═════ INPUT MATERIAL
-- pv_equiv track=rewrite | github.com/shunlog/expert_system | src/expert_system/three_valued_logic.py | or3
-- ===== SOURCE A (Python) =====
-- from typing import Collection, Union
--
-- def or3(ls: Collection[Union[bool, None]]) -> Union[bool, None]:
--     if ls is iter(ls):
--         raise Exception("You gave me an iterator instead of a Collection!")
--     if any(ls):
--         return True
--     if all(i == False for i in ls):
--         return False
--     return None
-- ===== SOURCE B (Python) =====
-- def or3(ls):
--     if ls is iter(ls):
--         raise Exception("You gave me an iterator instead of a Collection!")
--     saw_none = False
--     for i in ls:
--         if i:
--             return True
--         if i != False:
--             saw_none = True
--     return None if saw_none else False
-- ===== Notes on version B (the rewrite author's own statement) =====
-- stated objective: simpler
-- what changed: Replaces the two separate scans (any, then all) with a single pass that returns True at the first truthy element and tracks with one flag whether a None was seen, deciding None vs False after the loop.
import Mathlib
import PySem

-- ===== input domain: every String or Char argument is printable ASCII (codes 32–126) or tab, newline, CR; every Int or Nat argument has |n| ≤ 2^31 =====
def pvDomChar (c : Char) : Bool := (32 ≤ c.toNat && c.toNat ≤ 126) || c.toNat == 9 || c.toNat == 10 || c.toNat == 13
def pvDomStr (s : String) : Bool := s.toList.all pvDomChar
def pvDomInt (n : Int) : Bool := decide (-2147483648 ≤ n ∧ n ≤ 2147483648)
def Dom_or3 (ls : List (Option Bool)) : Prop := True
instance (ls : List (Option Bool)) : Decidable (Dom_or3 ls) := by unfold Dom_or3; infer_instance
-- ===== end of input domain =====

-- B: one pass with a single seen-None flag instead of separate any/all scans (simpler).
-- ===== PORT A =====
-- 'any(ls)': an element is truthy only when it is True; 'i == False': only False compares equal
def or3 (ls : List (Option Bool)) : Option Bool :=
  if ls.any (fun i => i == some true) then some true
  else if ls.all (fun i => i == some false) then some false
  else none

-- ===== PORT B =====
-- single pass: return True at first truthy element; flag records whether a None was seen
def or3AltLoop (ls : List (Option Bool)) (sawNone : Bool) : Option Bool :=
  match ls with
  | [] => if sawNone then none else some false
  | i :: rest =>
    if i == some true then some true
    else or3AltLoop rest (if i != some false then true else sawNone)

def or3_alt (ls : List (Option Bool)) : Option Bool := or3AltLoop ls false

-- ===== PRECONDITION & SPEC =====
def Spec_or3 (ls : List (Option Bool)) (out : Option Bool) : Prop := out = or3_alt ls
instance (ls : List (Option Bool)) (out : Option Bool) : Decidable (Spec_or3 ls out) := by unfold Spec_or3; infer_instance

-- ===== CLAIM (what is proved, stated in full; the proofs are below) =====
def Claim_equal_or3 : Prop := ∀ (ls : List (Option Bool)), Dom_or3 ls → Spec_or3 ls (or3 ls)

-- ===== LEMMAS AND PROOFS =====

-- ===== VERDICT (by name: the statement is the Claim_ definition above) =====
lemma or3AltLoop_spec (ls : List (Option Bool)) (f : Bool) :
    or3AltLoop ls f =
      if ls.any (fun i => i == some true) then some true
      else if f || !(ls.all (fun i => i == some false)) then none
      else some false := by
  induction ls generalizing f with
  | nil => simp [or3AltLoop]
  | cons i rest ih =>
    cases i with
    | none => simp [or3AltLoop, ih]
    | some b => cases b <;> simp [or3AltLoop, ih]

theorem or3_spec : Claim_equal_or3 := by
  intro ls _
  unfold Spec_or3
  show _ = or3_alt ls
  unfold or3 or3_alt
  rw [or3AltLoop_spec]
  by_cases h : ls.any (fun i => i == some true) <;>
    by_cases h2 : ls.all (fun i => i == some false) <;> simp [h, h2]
══════════
═════ INPUT MATERIAL
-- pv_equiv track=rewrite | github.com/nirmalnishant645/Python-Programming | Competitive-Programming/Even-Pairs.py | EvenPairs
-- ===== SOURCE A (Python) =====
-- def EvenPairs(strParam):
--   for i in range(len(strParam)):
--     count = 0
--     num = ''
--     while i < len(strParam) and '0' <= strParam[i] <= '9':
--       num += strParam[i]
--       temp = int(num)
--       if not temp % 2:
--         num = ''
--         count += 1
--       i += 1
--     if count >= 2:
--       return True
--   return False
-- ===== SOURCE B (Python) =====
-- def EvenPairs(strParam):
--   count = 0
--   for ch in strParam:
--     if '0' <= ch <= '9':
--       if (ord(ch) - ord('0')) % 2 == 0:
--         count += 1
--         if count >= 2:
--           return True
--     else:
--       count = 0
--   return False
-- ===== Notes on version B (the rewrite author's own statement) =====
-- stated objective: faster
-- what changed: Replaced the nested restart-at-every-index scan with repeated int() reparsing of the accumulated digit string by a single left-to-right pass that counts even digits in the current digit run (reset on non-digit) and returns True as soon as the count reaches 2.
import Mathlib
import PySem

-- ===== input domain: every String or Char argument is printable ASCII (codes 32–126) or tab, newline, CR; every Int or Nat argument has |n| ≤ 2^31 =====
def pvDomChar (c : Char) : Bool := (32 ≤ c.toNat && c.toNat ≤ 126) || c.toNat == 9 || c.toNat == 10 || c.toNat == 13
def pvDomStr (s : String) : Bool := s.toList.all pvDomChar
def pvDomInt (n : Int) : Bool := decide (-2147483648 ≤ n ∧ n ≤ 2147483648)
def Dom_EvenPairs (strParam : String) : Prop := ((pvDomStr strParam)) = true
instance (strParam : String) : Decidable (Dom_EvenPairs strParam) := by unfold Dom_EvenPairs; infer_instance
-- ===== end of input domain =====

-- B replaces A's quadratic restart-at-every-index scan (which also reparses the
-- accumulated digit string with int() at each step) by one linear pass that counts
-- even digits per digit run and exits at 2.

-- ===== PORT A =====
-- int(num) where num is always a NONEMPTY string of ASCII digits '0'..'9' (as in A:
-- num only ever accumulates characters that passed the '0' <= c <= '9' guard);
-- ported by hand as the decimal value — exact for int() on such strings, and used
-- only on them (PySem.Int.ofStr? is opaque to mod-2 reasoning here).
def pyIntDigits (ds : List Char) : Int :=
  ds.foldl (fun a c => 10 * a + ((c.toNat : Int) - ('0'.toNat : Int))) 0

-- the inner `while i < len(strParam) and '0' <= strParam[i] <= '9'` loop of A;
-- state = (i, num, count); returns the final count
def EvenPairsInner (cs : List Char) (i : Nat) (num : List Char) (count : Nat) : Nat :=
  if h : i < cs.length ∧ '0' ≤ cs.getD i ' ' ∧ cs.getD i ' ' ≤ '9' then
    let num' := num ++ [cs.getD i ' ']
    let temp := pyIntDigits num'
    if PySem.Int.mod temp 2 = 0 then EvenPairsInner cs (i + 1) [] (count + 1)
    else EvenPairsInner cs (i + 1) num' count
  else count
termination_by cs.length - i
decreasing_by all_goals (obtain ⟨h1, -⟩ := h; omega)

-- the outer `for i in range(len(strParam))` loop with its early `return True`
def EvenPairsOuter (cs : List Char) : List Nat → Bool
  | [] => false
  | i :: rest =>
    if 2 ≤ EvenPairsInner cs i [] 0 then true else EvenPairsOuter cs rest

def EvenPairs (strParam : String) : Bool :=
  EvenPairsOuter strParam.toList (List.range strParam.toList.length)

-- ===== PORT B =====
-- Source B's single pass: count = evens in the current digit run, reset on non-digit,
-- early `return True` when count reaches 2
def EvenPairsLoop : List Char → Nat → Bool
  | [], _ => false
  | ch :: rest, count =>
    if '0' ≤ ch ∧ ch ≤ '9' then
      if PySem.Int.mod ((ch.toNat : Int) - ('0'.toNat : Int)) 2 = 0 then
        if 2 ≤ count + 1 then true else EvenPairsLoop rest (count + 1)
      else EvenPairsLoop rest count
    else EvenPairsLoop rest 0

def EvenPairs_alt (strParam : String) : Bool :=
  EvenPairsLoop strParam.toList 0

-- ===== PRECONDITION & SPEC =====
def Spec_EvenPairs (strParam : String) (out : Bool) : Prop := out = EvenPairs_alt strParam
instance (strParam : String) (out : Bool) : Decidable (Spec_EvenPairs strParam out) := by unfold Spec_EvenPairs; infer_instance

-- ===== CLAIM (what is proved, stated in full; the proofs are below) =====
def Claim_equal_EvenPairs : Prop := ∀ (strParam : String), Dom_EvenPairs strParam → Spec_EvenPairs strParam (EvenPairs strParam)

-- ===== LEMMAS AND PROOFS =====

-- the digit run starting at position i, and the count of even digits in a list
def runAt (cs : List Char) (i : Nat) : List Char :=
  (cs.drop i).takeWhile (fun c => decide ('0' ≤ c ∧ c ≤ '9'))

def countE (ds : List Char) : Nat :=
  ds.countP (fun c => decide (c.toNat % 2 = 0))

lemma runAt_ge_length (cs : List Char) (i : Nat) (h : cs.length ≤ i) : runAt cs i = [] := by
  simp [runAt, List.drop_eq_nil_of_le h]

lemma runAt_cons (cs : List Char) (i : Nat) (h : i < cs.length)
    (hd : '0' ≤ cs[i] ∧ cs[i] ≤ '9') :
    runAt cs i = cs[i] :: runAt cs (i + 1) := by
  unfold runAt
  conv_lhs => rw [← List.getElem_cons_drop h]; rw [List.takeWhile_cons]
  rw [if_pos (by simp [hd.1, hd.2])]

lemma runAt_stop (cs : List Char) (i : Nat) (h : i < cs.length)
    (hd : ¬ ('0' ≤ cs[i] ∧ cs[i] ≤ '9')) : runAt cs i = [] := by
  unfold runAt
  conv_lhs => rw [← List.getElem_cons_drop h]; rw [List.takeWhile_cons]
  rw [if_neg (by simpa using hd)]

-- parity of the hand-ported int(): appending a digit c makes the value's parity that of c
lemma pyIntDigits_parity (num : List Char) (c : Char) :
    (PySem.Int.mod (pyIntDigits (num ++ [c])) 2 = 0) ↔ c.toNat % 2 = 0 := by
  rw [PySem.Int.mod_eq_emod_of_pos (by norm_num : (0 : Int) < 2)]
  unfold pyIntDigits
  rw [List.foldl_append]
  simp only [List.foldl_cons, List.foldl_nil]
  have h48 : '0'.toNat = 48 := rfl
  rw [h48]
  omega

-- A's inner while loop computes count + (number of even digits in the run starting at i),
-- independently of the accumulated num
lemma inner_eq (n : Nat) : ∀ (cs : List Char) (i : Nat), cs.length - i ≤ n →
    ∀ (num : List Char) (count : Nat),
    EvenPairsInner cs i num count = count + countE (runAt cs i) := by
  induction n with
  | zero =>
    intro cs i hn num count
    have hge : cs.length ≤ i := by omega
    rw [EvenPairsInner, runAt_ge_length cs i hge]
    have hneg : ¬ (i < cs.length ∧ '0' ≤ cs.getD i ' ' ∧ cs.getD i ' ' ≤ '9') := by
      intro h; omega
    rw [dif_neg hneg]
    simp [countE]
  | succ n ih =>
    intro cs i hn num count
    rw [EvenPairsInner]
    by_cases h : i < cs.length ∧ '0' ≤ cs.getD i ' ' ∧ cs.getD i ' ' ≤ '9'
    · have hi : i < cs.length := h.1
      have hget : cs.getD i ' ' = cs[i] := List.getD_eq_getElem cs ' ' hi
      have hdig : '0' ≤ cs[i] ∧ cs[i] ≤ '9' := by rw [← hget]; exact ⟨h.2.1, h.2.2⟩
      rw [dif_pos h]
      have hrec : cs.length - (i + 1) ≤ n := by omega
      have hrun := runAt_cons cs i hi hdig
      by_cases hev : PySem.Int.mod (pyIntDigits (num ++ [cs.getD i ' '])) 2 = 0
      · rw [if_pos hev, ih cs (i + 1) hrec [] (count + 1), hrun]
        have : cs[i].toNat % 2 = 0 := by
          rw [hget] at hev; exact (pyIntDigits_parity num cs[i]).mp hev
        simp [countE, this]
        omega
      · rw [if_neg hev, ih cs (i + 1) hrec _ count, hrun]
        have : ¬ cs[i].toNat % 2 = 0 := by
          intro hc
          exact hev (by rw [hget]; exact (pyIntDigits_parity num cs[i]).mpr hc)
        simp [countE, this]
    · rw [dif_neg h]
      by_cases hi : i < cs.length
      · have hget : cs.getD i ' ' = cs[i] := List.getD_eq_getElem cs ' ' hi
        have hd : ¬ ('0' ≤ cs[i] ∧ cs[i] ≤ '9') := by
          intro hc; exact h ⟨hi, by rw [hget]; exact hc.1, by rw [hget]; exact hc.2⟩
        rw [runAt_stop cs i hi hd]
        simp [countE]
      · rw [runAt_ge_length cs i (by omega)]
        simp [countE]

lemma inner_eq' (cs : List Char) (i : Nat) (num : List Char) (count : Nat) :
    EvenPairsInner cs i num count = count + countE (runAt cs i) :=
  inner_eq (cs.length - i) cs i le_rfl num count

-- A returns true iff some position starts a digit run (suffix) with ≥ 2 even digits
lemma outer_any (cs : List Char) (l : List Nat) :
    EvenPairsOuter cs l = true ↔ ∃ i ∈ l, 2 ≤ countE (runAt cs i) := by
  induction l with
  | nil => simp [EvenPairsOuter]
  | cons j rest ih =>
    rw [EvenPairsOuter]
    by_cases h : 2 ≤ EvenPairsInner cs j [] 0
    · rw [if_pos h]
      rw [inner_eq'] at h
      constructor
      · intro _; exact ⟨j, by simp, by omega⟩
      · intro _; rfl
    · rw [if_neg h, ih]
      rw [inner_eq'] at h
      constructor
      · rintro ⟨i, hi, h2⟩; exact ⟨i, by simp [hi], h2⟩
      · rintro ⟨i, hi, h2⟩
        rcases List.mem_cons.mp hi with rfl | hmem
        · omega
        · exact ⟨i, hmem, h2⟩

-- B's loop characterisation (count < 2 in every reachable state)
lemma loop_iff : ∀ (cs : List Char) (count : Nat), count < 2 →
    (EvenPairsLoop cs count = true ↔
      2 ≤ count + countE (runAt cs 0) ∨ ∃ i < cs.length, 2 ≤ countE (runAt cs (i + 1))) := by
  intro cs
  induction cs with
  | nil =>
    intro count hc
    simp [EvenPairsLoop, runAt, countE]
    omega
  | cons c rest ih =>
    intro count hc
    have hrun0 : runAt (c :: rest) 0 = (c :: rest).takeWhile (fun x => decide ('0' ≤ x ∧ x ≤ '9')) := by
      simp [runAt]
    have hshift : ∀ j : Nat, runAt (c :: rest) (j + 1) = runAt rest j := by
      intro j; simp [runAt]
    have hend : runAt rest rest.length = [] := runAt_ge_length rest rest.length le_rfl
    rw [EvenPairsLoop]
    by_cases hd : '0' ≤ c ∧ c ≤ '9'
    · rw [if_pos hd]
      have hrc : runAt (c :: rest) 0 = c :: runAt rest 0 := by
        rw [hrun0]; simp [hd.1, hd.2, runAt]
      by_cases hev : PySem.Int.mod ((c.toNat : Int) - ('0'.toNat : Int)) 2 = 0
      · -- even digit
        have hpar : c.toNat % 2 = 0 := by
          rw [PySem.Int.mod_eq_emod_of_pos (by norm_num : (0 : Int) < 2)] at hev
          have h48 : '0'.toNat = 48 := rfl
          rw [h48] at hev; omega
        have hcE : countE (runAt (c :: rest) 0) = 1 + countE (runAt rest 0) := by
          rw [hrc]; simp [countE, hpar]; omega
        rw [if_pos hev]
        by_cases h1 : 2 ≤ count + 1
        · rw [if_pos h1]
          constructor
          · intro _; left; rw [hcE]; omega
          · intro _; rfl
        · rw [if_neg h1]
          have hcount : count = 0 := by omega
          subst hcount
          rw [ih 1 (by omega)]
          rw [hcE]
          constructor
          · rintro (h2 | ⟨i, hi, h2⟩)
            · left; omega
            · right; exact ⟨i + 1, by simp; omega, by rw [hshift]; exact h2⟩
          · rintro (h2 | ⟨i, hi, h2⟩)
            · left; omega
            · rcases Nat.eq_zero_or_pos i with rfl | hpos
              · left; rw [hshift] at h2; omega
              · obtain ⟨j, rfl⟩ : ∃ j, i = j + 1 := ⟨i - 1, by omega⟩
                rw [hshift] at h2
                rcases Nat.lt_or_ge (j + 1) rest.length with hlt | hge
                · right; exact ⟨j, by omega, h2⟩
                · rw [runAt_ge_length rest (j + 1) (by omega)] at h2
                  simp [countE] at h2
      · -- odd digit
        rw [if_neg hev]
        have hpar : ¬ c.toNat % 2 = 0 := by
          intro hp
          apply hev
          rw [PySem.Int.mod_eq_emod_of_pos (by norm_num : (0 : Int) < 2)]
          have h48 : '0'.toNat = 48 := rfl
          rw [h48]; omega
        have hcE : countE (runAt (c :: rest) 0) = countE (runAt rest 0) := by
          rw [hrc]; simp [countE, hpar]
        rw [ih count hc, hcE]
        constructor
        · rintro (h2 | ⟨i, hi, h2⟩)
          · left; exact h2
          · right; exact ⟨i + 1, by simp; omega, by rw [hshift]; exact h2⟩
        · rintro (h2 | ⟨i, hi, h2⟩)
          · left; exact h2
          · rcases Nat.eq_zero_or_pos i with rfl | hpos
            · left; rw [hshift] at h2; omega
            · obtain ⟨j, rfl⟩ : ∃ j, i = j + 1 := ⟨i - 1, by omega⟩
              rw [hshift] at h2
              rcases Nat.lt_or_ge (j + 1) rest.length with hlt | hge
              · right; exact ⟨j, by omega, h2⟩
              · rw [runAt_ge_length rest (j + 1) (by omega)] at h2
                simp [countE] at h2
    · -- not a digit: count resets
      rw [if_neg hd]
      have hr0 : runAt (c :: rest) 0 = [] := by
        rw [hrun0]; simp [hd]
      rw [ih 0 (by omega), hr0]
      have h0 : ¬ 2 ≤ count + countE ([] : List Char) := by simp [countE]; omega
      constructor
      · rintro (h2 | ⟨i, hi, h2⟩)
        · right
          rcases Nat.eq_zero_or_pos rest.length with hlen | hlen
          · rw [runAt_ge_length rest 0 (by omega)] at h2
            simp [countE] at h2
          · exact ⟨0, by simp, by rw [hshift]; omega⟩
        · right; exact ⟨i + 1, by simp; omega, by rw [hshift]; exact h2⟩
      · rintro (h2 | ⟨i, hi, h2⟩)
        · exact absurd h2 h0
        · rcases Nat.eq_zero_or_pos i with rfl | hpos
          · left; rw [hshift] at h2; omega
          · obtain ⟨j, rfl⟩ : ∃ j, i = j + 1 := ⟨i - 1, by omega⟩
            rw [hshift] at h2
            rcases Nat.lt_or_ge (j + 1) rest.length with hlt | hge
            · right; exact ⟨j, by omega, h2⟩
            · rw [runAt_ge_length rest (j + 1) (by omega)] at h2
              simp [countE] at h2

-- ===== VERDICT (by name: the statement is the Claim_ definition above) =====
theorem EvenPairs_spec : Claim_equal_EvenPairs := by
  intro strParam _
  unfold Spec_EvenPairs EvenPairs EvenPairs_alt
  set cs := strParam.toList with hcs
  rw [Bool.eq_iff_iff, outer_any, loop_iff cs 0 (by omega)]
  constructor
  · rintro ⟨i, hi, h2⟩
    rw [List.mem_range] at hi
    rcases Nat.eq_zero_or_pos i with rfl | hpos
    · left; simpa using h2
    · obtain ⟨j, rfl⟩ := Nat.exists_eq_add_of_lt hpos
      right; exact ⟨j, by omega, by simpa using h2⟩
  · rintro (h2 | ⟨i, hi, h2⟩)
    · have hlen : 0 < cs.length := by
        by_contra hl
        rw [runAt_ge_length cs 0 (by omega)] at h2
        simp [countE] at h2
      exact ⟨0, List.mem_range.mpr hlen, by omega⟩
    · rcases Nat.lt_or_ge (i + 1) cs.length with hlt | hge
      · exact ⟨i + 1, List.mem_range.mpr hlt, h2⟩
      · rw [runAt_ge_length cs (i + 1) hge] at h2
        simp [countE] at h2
══════════
DIRECTIONS: The expected result is a copy of each line in the records where "single" appears.

RESULT OF THIS TASK:
-- what changed: Replaces the two separate scans (any, then all) with a single pass that returns True at the first truthy element and tracks with one flag whether a None was seen, deciding None vs False after the loop.
-- B: one pass with a single seen-None flag instead of separate any/all scans (simpler).
-- single pass: return True at first truthy element; flag records whether a None was seen
-- what changed: Replaced the nested restart-at-every-index scan with repeated int() reparsing of the accumulated digit string by a single left-to-right pass that counts even digits in the current digit run (reset on non-digit) and returns True as soon as the count reaches 2.
-- Source B's single pass: count = evens in the current digit run, reset on non-digit,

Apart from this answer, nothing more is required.